Watch any crime show and you’ll see how we already use genetic information to assist us with
a crime solving. DNA fingerprinting is the process of matching the genetic information of a
piece of evidence, like a hair or blood sample, to an actual person. Just like our fingerprints are
unique to us, our DNA is unique to each individual (except with identical twins). The use of
DNA fingerprinting has helped our judicial system more effectively determine who is guilty
and who is innocent. Some wrongly accused individuals from past cases have later been proven
innocent through the review of evidence using DNA fingerprinting.
With our increased understanding of genetics also comes concerns about potential discrimination due to a
person’s genetics. Scientists and lawmakers have worked together to pass laws to help protect individuals from
genetic discrimination from work places and insurance companies through things like the federal Genetic
Information Nondiscrimination Act. For example, people who have inherited a harmful mutation to their BRCA1
and BRCA2 genes are at a much higher risk of developing breast and/or ovarian cancer. There are tests a person
can take to see if they have this gene, however, these laws protect them from having to share information about
their genetics with their jobs and most insurances, so it cannot be used against them in decision making
situations.
9. Gregor Mendel, the Father of Genetics, was an Austrian monk born in 1822. Using pea
plants, he was the first to study and explain how traits were passed from one generation to
the next.
Rosalind Franklin was the first scientist to research the complex structure of the DNA
molecule. Her x-rays of the DNA molecule were used by James Watson and Francis Crick to develop the
“double helix” model of DNA we use today.

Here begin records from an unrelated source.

-- pv_equiv track=rewrite | github.com/KorkmazPolat/bitaksi | scripts/run_full_evaluation.py | aliases_to_ids
-- ===== SOURCE A (Python) =====
-- def aliases_to_ids(expected_docs: list[str], doc_map: dict[str, str]) -> list[str]:
--     known_ids = set(doc_map.values())
--     out: list[str] = []
--     for val in expected_docs:
--         if val in doc_map:
--             out.append(doc_map[val])
--         elif val in known_ids:
--             out.append(val)
--     return out
-- ===== SOURCE B (Python) =====
-- def aliases_to_ids(expected_docs: list[str], doc_map: dict[str, str]) -> list[str]:
--     # Inverted index: place answers by position, scanning the map instead of per-element lookups.
--     positions: dict[str, list[int]] = {}
--     for i, val in enumerate(expected_docs):
--         positions.setdefault(val, []).append(i)
--     out = [None] * len(expected_docs)
--     for v in doc_map.values():          # identity pass: canonical ids map to themselves
--         for i in positions.get(v, []):
--             out[i] = v
--     for k, v in doc_map.items():        # alias pass afterwards, so aliases take precedence
--         for i in positions.get(k, []):
--             out[i] = v
--     return [x for x in out if x is not None]
-- ===== Notes on version B (the rewrite author's own statement) =====
-- stated objective: alternative
-- what changed: B inverts the traversal: it builds a positions index (value -> list of indices in expected_docs), allocates an output slot per position, fills slots by scanning the map's values (identity pass) and then its items (alias pass, overriding), and finally drops the empty slots - instead of A's per-element dict/set membership tests.
import Mathlib
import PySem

(There is a great deal of controversy
over how much of who actually
discovered the structure of DNA first,
due to conflict between Franklin and
Maurice Wilkins, a peer researcher in
the lab Franklin worked. Wilkins is
who showed Franklin’s x-rays to Watson. Upon seeing the
x-rays, the structure of DNA became clear to him. Watson
and Crick beat Franklin to publication and later, with
Wilkins, received a Nobel Prize in 1962 for the double helix model of DNA).